Description
Problem
By default cargo
includes everything from the root of the package (or almost, see https://doc.rust-lang.org/cargo/reference/manifest.html?highlight=files#the-exclude-and-include-fields)
This is very nice for archiving purposes by crates.io, it allows example scraping from docs.rs and probably other purposes I haven't encountered, but it has an issue: it makes lots of CI downloads heavier than they need to be.
Looking through the dependencies we use at $work I see around a 100MiB of unused files just counting tests/
, but there are also .github
, benches/
, examples/
and probably more I missed, and we have only ~600 deps out of the 138k crates on crates.io (without even counting all the available versions).
We have a cache to avoid spamming crates.io whenever possible so it's not like we request an extra 100MiB on each CI but still, I don't like putting pressure on it if we can avoid it.
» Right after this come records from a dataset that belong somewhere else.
-- pv_equiv track=rewrite | github.com/jiyoon127/algorithm_study | Greedy/무지의_먹방_라이브.py | solution
-- ===== SOURCE A (Python) =====
-- import heapq
--
-- def solution(food_times, k):
--     if sum(food_times) <= k: return -1
--
--     ate, prev = 0, 0
--     food_kind = len(food_times)
--     q = []
--
--     for i in range(food_kind):
--         heapq.heappush(q, (food_times[i], i+1))
--     while ate + (q[0][0] - prev) * food_kind <= k:
--         now = heapq.heappop(q)[0]
--         ate += (now - prev) * food_kind
--         food_kind -= 1
--         prev = now
--
--     q.sort(key = lambda x:x[1])
--     return q[(k-ate) % food_kind][1]
-- ===== SOURCE B (Python) =====
-- def solution(food_times, k):
--     if sum(food_times) <= k:
--         return -1
--
--     # how much is eaten in total if every food is eaten min(f, t) times
--     def eaten(t):
--         return sum(f if f <= t else t for f in food_times)
--
--     # binary search for the largest integer threshold t with eaten(t) <= k:
--     # every food with time <= t is finished by second eaten(t); invariant
--     # eaten(lo) <= k < eaten(hi) holds throughout (eaten is nondecreasing).
--     lo = min(k, 0, min(food_times))
--     hi = max(food_times)
--     while hi - lo > 1:
--         mid = (lo + hi) // 2
--         if eaten(mid) <= k:
--             lo = mid
--         else:
--             hi = mid
--     remaining = [i + 1 for i, f in enumerate(food_times) if f > lo]
--     return remaining[(k - eaten(lo)) % len(remaining)]
-- ===== Notes on version B (the rewrite author's own statement) =====
-- stated objective: alternative
-- what changed: B drops A's heap simulation entirely: it binary-searches the largest integer threshold t with sum(min(f,t) for f in food_times) <= k, then one filter pass over the original list yields the surviving foods in index order and the answer index is (k - eaten(t)) % len(remaining).
-- outside the precondition, e.g. on solution([], -1): A raises IndexError, B raises ValueError
import Mathlib
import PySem

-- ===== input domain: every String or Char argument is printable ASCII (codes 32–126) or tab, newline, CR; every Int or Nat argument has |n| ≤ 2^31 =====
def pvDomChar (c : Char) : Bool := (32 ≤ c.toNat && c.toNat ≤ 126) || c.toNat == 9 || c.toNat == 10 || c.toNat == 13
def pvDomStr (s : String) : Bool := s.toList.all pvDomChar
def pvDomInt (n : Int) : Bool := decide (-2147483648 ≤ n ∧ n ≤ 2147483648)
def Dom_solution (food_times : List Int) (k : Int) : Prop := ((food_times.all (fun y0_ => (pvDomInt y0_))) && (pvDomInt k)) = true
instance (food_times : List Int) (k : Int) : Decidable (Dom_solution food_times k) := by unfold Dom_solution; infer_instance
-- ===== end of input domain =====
As linked above, https://doc.rust-lang.org/cargo/reference/manifest.html?highlight=files#the-exclude-and-include-fields is intended to help with that but it's not automatic: people need to consider and maintain it for each crate (and from the start, else older versions will still have all the unused files)
Proposed Solution
We may need a way to say to cargo only fetch the absolute necessary to build the crate
. Two issues with that:
- What is the "absolute necessary": probably at least
src/, Cargo.toml, license files, build.rs
? Some-sys
crates may need more - Changing that silently in a backward compatible way is probably hard ? I think it would break the hashes so it could not become the default automatically at the very least.
It could take the form of cargo fetch --no-extras
(to be bikeshedded) ?
Notes
Note: I'm excluding binary crates here, but they could easily be included too, if only so cargo install
downloads less if possible, but I don't think binary crates are downloaded as much as library ones.
I also don't know if the benefits would be worth it, since it could mean one of:
- Recomputing the set of files on each download
- Storing two archives of the same crate&version
I have no data saying the bandwidth gains would be enough to offset either the compute or space gains, if anyone knows (the infra team ?) I would be happy to be proven wrong!